If I had Bill Gates Money my corpse would never know peace!
Friday, October 31st, 2008And so it is Halloween!

Because today is in fact the most frightening day of the year, the day Satan possessed a cheap plastic mask and smock and taught children how to steal candy from hard working adults via gentle extortion, I find it incumbent upon me to try to to scare you the reader somehow. But I am not going to do that. Talking about the implications of the platitudes and promises made by any major political candidate, what it would take to implement them, and what effect their policies would have on liberty is enough to frighten the will to live from most anyone. It is technically a form of torture, and is outlawed in 23 countries worldwide.
Rather I am going to tell you all about how I am going to, through fright, psychologically destroy my great-great-great-grandnephews and nieces roughly 70 years after my death. You see, kids, ultimately there is only one reason to have wealth or power: to destroy the lives of everyone around you, both during your life and in the centuries following your death, for a few cheap laughs. The Pharaohs of Egypt knew it. The Qin Dynasty knew it. Henry Kissinger would know it if he had not actually died in 1969. His obviously robotic animated corpse is merely a continuation of the elaborate post mortem joke he has played on the USA and the world through diplomacy.
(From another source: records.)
-- pv_equiv track=rewrite | github.com/aniaodoj66/WDI | sprawdziany/2019/1.2_2019.py | ilosc_jedynek
-- ===== SOURCE A (Python) =====
-- def ilosc_jedynek(x):
--     ilosc = 0
--     while x > 0:
--         if x % 10 == 1:
--             ilosc += 1
--         x = x // 10
--     if ilosc % 2 == 1:
--         return True
--     else:
--         return False
-- ===== SOURCE B (Python) =====
-- def ilosc_jedynek(x):
--     return x > 0 and str(x).count('1') % 2 == 1
-- ===== Notes on version B (the rewrite author's own statement) =====
-- stated objective: idiomatic
-- what changed: Replaces the arithmetic mod/floordiv digit-extraction loop and counter with a single-expression scan of the decimal string representation (str(x).count('1')), taking its parity.
import Mathlib
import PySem

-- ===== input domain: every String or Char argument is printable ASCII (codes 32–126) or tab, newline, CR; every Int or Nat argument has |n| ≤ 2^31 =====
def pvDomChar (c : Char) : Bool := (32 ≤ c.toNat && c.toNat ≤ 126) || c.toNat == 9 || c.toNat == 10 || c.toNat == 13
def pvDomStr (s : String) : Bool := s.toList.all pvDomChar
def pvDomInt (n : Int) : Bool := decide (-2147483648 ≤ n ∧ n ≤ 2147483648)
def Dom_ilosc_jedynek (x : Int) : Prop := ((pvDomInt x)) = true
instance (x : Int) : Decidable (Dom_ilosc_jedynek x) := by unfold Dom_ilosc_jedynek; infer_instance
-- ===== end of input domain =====

-- B replaces A's arithmetic mod/floordiv digit-extraction loop by a single scan of the
-- decimal string representation (str(x).count('1') parity); objective: idiomatic.


-- ===== PORT A =====
-- the 'while x > 0' loop carrying the counter 'ilosc'
def iloscLoop (x : Int) (ilosc : Int) : Int :=
  if x > 0 then
    iloscLoop (PySem.Int.floordiv x 10)
      (if PySem.Int.mod x 10 == 1 then ilosc + 1 else ilosc)
  else ilosc
termination_by x.toNat
decreasing_by
  rename_i h
  simp only [PySem.Int.floordiv]
  rw [Int.fdiv_eq_ediv]
  simp
  omega

def ilosc_jedynek (x : Int) : Bool :=
  let ilosc := iloscLoop x 0
  if PySem.Int.mod ilosc 2 == 1 then true else false

-- ===== PORT B =====
def ilosc_jedynek_alt (x : Int) : Bool :=
  decide (x > 0) && (PySem.Str.count (PySem.Int.toStr x) "1" % 2 == 1)

-- ===== PRECONDITION & SPEC =====
def Spec_ilosc_jedynek (x : Int) (out : Bool) : Prop := out = ilosc_jedynek_alt x
instance (x : Int) (out : Bool) : Decidable (Spec_ilosc_jedynek x out) := by unfold Spec_ilosc_jedynek; infer_instance

-- ===== CLAIM (what is proved, stated in full; the proofs are below) =====
def Claim_equal_ilosc_jedynek : Prop := ∀ (x : Int), Dom_ilosc_jedynek x → Spec_ilosc_jedynek x (ilosc_jedynek x)

-- ===== LEMMAS AND PROOFS =====

-- number of decimal digits equal to 1
def ones : Nat → Nat
  | 0 => 0
  | n + 1 => (if (n + 1) % 10 = 1 then 1 else 0) + ones ((n + 1) / 10)
decreasing_by exact Nat.div_lt_self (Nat.succ_pos n) (by omega)

lemma ones_zero : ones 0 = 0 := by rw [ones.eq_def]

lemma ones_pos (n : Nat) (h : 0 < n) :
    ones n = (if n % 10 = 1 then 1 else 0) + ones (n / 10) := by
  cases n with
  | zero => omega
  | succ m => rw [ones.eq_def]

lemma floordiv_natCast (k : Nat) : PySem.Int.floordiv ((k : Nat) : Int) 10 = ((k / 10 : Nat) : Int) := by
  simp only [PySem.Int.floordiv]
  rw [Int.fdiv_eq_ediv]
  simp

lemma mod10_natCast (k : Nat) : PySem.Int.mod ((k : Nat) : Int) 10 = ((k % 10 : Nat) : Int) := by
  simp only [PySem.Int.mod]
  rw [Int.fmod_eq_emod]
  simp

lemma mod2_natCast (k : Nat) : PySem.Int.mod ((k : Nat) : Int) 2 = ((k % 2 : Nat) : Int) := by
  simp only [PySem.Int.mod]
  rw [Int.fmod_eq_emod]
  simp

lemma iloscLoop_eq (n : Nat) : ∀ (c : Int), iloscLoop (n : Int) c = c + (ones n : Int) := by
  induction n using Nat.strong_induction_on with
  | _ n ih =>
    intro c
    cases n with
    | zero => rw [iloscLoop.eq_def, ones.eq_def]; simp
    | succ m =>
      rw [iloscLoop.eq_def]
      have hpos : ((m + 1 : Nat) : Int) > 0 := by positivity
      rw [if_pos hpos]
      rw [show ((m + 1 : Nat) : Int) = (((m + 1 : Nat) : Nat) : Int) from rfl]
      rw [floordiv_natCast (m + 1), mod10_natCast (m + 1)]
      rw [ih ((m + 1) / 10) (Nat.div_lt_self (Nat.succ_pos m) (by omega)) _]
      rw [ones_pos (m + 1) (Nat.succ_pos m)]
      have hcast : ((((m + 1) % 10 : Nat) : Int) == 1) = decide ((m + 1) % 10 = 1) := by
        by_cases h1 : (m + 1) % 10 = 1
        · simp [h1]
        · simp [h1]; omega
      rw [hcast]
      by_cases h1 : (m + 1) % 10 = 1 <;> simp [h1] <;> push_cast <;> ring

-- single-character count.go counts occurrences of that character
lemma count_go_single (ch : Char) : ∀ (fuel : Nat) (l : List Char) (acc : Nat),
    l.length ≤ fuel → PySem.Chars.count.go [ch] fuel l acc = acc + l.count ch := by
  intro fuel
  induction fuel with
  | zero =>
    intro l acc h
    cases l with
    | nil => rw [PySem.Chars.count.go.eq_def]; simp
    | cons a t => simp at h
  | succ f ih =>
    intro l acc h
    cases l with
    | nil => rw [PySem.Chars.count.go.eq_def]; simp
    | cons a t =>
      rw [PySem.Chars.count.go.eq_def]
      simp only [List.isPrefixOf, Bool.and_true]
      by_cases hc : ch = a
      · subst hc
        simp only [beq_self_eq_true, if_true, List.length_cons, List.drop_succ_cons,
          List.length_nil, List.drop_zero]
        rw [ih t (acc + 1) (by simpa using h)]
        simp
        omega
      · have hb : (ch == a) = false := by simp [hc]
        rw [hb]
        simp only [Bool.false_eq_true, if_false]
        rw [ih t acc (by simpa using h)]
        simp [Ne.symm hc]

lemma chars_count_single (ch : Char) (l : List Char) :
    PySem.Chars.count l [ch] = l.count ch := by
  rw [PySem.Chars.count]
  simp only [List.isEmpty_cons, Bool.false_eq_true, if_false]
  rw [count_go_single ch l.length l 0 (le_refl _)]
  simp

-- count of '1' among the decimal digits emitted by Nat.toDigitsCore equals ones n
lemma toDigitsCore_count (fuel : Nat) : ∀ (n : Nat) (ds : List Char), n < 10 ^ fuel →
    (Nat.toDigitsCore 10 fuel n ds).count '1' = ones n + ds.count '1' := by
  induction fuel with
  | zero =>
    intro n ds h
    interval_cases n
    rw [Nat.toDigitsCore, ones.eq_def]
    simp
  | succ f ih =>
    intro n ds h
    rw [Nat.toDigitsCore]
    have hdig : (Nat.digitChar (n % 10) == '1') = (decide (n % 10 = 1)) := by
      have : n % 10 < 10 := Nat.mod_lt n (by omega)
      interval_cases hm : (n % 10) <;> simp [Nat.digitChar]
    by_cases h0 : n / 10 = 0
    · rw [if_pos h0]
      rw [List.count_cons, hdig]
      cases Nat.eq_zero_or_pos n with
      | inl hz => subst hz; simp [ones_zero]
      | inr hp =>
        rw [ones_pos n hp, h0, ones_zero]
        by_cases h1 : n % 10 = 1 <;> simp [h1] <;> omega
    · rw [if_neg h0]
      have hlt : n / 10 < 10 ^ f := by
        have : 10 ^ (f + 1) = 10 ^ f * 10 := pow_succ 10 f
        omega
      rw [ih (n / 10) _ hlt]
      have hpos : 0 < n := by
        by_contra hz
        simp [Nat.eq_zero_of_not_pos hz] at h0
      rw [ones_pos n hpos, List.count_cons, hdig]
      by_cases h1 : n % 10 = 1 <;> simp [h1, ones_zero] <;> omega

lemma toDigits_count (n : Nat) : (Nat.toDigits 10 n).count '1' = ones n := by
  rw [Nat.toDigits]
  have hb : n < 10 ^ (n + 1) := by
    have h1 : n < 2 ^ n := Nat.lt_two_pow_self
    have h2 : 2 ^ n ≤ 10 ^ n := Nat.pow_le_pow_left (by norm_num) n
    have h3 : 10 ^ n ≤ 10 ^ (n + 1) := Nat.pow_le_pow_right (by norm_num) (Nat.le_succ n)
    omega
  rw [toDigitsCore_count (n + 1) n [] hb]
  simp

-- ===== VERDICT (by name: the statement is the Claim_ definition above) =====
theorem ilosc_jedynek_spec : Claim_equal_ilosc_jedynek := by
  intro x _
  unfold Spec_ilosc_jedynek ilosc_jedynek ilosc_jedynek_alt
  by_cases hx : x > 0
  · lift x to ℕ using le_of_lt hx with n
    have hloop : iloscLoop (n : Int) 0 = (ones n : Int) := by
      rw [iloscLoop_eq n 0]; ring
    have hcount : PySem.Str.count (PySem.Int.toStr (n : Int)) "1" = ones n := by
      have h1 : ("1" : String).toList = ['1'] := rfl
      rw [PySem.Str.count, PySem.Int.toList_toStr, h1]
      have hch : PySem.Int.toChars (n : Int) = Nat.toDigits 10 n := by
        have hneg : ¬ ((n : Int) < 0) := by omega
        rw [PySem.Int.toChars, if_neg hneg]
        simp
      rw [hch, chars_count_single, toDigits_count]
    simp only [hloop, hcount, hx, decide_true, Bool.true_and]
    rw [mod2_natCast (ones n)]
    rcases Nat.mod_two_eq_zero_or_one (ones n) with h1 | h1 <;> simp [h1]
  · rw [iloscLoop.eq_def, if_neg hx]
    simp only [hx, decide_false, Bool.false_and]
    simp [PySem.Int.mod]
Ol’ Hank always knew that the best jokes are ones that shatter civilization for decades but that the grim blanket of death keeps from effecting your own life.
As always, my great plan is predicated on having an amount of bucks at least the size of Bill Gates’ immense fortune. I know this ain’t going to happen but play along okay?
So the first thing I would do is simple: I would figure out when I was going to die. As anyone who has been to Transylvania knows if you slip a gypsy in a head scarf a fifty they are obliged to tell you. So no biggie.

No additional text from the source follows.